I've read the doc there https://helpcenter.veeam.com/docs/backu ... ml?ver=120 but it's not a simple topic
- I understand it's only online dedup, not offline, right?
- The doc says that the dedup is made by the Veeam data mover, so it effectively happens on the repository, not the backup proxy? (which makes sense, just to be sure)
- At which level does the dedup apply, a given backup job or globally?
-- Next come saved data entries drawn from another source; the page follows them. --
lemma pvCnt_succ (n L j : Nat) (hn : 0 < n) (hj : j < n) :
    pvCnt n (L + 1) j = pvCnt n L j + (if j = L % n then 1 else 0) := by
  have hm : L % n < n := Nat.mod_lt _ hn
  by_cases hc : L % n + 1 < n
  · have h1 : 1 % n = 1 := Nat.mod_eq_of_lt (by omega)
    have hmod : (L + 1) % n = L % n + 1 := by
      rw [Nat.add_mod, h1, Nat.mod_eq_of_lt hc]
    have hndvd : ¬ n ∣ (L + 1) := by
      intro hd
      have h0 := Nat.mod_eq_zero_of_dvd hd
      omega
    have hdiv : (L + 1) / n = L / n := by rw [Nat.succ_div]; simp [hndvd]
    simp only [pvCnt, hmod, hdiv]
    split_ifs <;> omega
  · have hc' : L % n + 1 = n := by omega
    have hmod : (L + 1) % n = 0 := by
      rcases Nat.eq_or_lt_of_le hn with h1 | h1
      · rw [← h1]; exact Nat.mod_one _
      · rw [Nat.add_mod, Nat.mod_eq_of_lt h1, hc']
        simp
    have hdvd : n ∣ (L + 1) := Nat.dvd_of_mod_eq_zero hmod
    have hdiv : (L + 1) / n = L / n + 1 := by rw [Nat.succ_div]; simp [hdvd]
    simp only [pvCnt, hmod, hdiv]
    split_ifs <;> omega


lemma pvLen_getD (n L j : Nat) (hn : 0 < n) (hj : j < n) :
    (pvLen n L).getD j 0 = pvCnt n L j := by
  induction L with
  | zero =>
      simp [pvLen, pvCnt, List.getD_eq_getElem?_getD, hj]
  | succ L ih =>
      have hs : pvLen n (L+1) = (pvLen n L).set (L % n) ((pvLen n L).getD (L % n) 0 + 1) := by
        simp [pvLen, List.range_succ]
      have hlen : (pvLen n L).length = n := pvLen_length n L
      rw [hs, pvCnt_succ n L j hn hj]
      by_cases hjq : j = L % n
      · subst hjq
        rw [List.getD_eq_getElem?_getD, List.getElem?_set_self (by omega)]
        simp
        exact List.getD_eq_getElem?_getD.symm.trans ih
      · rw [List.getD_eq_getElem?_getD, List.getElem?_set_ne (by omega)]
        rw [← List.getD_eq_getElem?_getD, ih]
        simp [hjq]


lemma pvCnt_mod_self (n i : Nat) : pvCnt n i (i % n) = i / n := by
  simp [pvCnt]


lemma pvDiv_lt_cnt (n i L : Nat) (_hn : 0 < n) (h : i < L) : i / n < pvCnt n L (i % n) := by
  have h1 := Nat.div_add_mod i n
  have h2 := Nat.div_add_mod L n
  have hle : i / n ≤ L / n := Nat.div_le_div_right (Nat.le_of_lt h)
  unfold pvCnt
  rcases Nat.lt_or_ge (i / n) (L / n) with hq | hq
  · split_ifs <;> omega
  · have heq : L / n = i / n := Nat.le_antisymm hq hle
    rw [heq] at h2 ⊢
    generalize hQ : n * (i / n) = Q at h1 h2
    split_ifs <;> omega


lemma pvSum_cnt (n L : Nat) (hn : 0 < n) :
    ((List.range n).map (fun j => pvCnt n L j)).sum = L := by
  have hsplit : ∀ (l : List Nat) (f g : Nat → Nat),
      (l.map (fun j => f j + g j)).sum = (l.map f).sum + (l.map g).sum := by
    intro l f g
    induction l with
    | nil => simp
    | cons a t ih => simp [ih]; omega
  have hind : ∀ m : Nat, ((List.range m).map (fun j => if j < L % n then 1 else 0)).sum
      = min (L % n) m := by
    intro m
    induction m with
    | zero => simp
    | succ m ih => rw [List.range_succ]; simp [ih]; split_ifs <;> omega
  unfold pvCnt
  rw [hsplit, hind]
  have hconst : ((List.range n).map (fun _ => L / n)).sum = n * (L / n) := by
    rw [List.map_const']
    simp [List.sum_replicate, smul_eq_mul]
  rw [hconst]
  have hm : L % n < n := Nat.mod_lt _ hn
  have hdm := Nat.div_add_mod L n
  generalize hQ : n * (L / n) = Q at hdm ⊢
  omega


-- index? on a nodup list ------------------------------------------------------
lemma pvIdx_getElem (r : List Int) (hnd : r.Nodup) (j : Nat) (hj : j < r.length) :
    (PySem.List.index? r (r[j])).getD 0 = j := by
  have h : PySem.List.index? r (r[j]) = some j := by
    rw [PySem.List.index?_eq_some_iff]
    refine ⟨r.take j, r.drop (j+1), ?_, ?_, ?_⟩
    · conv_lhs => rw [← List.take_append_drop j r]
      rw [List.drop_eq_getElem_cons hj]
    · simp [List.length_take, Nat.le_of_lt hj]
    · intro hmem
      rcases List.mem_iff_getElem.mp hmem with ⟨i, hi, hie⟩
      have hij : i < j := by simp [List.length_take] at hi; omega
      have hilen : i < r.length := by omega
      rw [List.getElem_take] at hie
      have h3 : i = j := (List.Nodup.getElem_inj_iff hnd).mp hie
      omega
  rw [h]
  rfl

lemma pvIdx_lt (r : List Int) (k : Int) (hk : k ∈ r) :
    (PySem.List.index? r k).getD 0 < r.length := by
  rcases Option.isSome_iff_exists.mp ((PySem.List.index?_isSome_iff r k).mpr hk) with ⟨i, hi⟩
  rcases PySem.List.getElem_of_index?_eq_some hi with ⟨hlt, _, _⟩
  rw [hi]
  exact hlt


lemma pvIdx_getD (r : List Int) (k : Int) (hk : k ∈ r) :
    r.getD ((PySem.List.index? r k).getD 0) 0 = k := by
  rcases Option.isSome_iff_exists.mp ((PySem.List.index?_isSome_iff r k).mpr hk) with ⟨i, hi⟩
  rcases PySem.List.getElem_of_index?_eq_some hi with ⟨hlt, hget, _⟩
  rw [hi]
  simp only [Option.getD_some]
  rw [List.getD_eq_getElem?_getD, List.getElem?_eq_getElem hlt, Option.getD_some, hget]


-- set-fold helpers ------------------------------------------------------------
def pvSetFold {α : Type} (pv : List (Nat × α)) (init : List α) : List α :=
  pv.foldl (fun l q => l.set q.1 q.2) init

lemma pvSetFold_length {α : Type} (pv : List (Nat × α)) (init : List α) :
    (pvSetFold pv init).length = init.length := by
  induction pv generalizing init with
  | nil => rfl
  | cons a t ih =>
      show (pvSetFold t (init.set a.1 a.2)).length = init.length
      rw [ih]
      simp


lemma pvSetFold_getD_not_mem {α : Type} (pv : List (Nat × α)) (init : List α) (j : Nat) (d : α)
    (h : j ∉ pv.map Prod.fst) : (pvSetFold pv init).getD j d = init.getD j d := by
  induction pv generalizing init with
  | nil => rfl
  | cons a t ih =>
      simp only [List.map_cons, List.mem_cons, not_or] at h
      show (pvSetFold t (init.set a.1 a.2)).getD j d = init.getD j d
      rw [ih _ h.2]
      rw [List.getD_eq_getElem?_getD, List.getD_eq_getElem?_getD,
        List.getElem?_set_ne (Ne.symm h.1)]


lemma pvSetFold_getD_mem {α : Type} (pv : List (Nat × α)) (init : List α) (j : Nat) (v d : α)
    (hnd : (pv.map Prod.fst).Nodup) (hmem : (j, v) ∈ pv) (hj : j < init.length) :
    (pvSetFold pv init).getD j d = v := by
  induction pv generalizing init with
  | nil => simp at hmem
  | cons a t ih =>
      rcases a with ⟨a1, a2⟩
      simp only [List.map_cons, List.nodup_cons] at hnd
      rcases List.mem_cons.mp hmem with heq | hmem'
      · have hj1 : a1 = j := by rw [Prod.mk.injEq] at heq; exact heq.1.symm
        have hv : a2 = v := by rw [Prod.mk.injEq] at heq; exact heq.2.symm
        subst hj1; subst hv
        show (pvSetFold t (init.set a1 a2)).getD a1 d = a2
        rw [pvSetFold_getD_not_mem _ _ _ _ hnd.1]
        rw [List.getD_eq_getElem?_getD, List.getElem?_set_self hj]
        rfl
      · show (pvSetFold t (init.set a1 a2)).getD j d = v
        exact ih _ hnd.2 hmem' (by simpa using hj)


-- pair lists built while walking the sorted key list --------------------------
def pvPairs (w idx : Int → Nat) : List Int → Nat → List (Nat × Nat)
  | [], _ => []
  | k :: t, p => (idx k, p) :: pvPairs w idx t (p + w k)

lemma pvPairs_map_fst (w idx : Int → Nat) (t : List Int) (p : Nat) :
    (pvPairs w idx t p).map Prod.fst = t.map idx := by
  induction t generalizing p with
  | nil => rfl
  | cons k t ih => simp [pvPairs, ih]


lemma pvPairs_length (w idx : Int → Nat) (t : List Int) (p : Nat) :
    (pvPairs w idx t p).length = t.length := by
  induction t generalizing p with
  | nil => rfl
  | cons k t ih => simp [pvPairs, ih]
For example if I have 2 backup jobs, each one backuping a single VM from the same template, will dedup work there?
- Does dedup apply in the same way to performance and capacity tiers?
Did maybe the wrong link get copy/pasted? Looks like that's a topic about how to import backups from Object Storage repositories in a disaster recovery event, and don't see deduplication and compression being discussed.
I think it answers your questions, and as noted in the document, there is space reduction happening both on the proxy and the repository to maximize the efficiency and potential savings.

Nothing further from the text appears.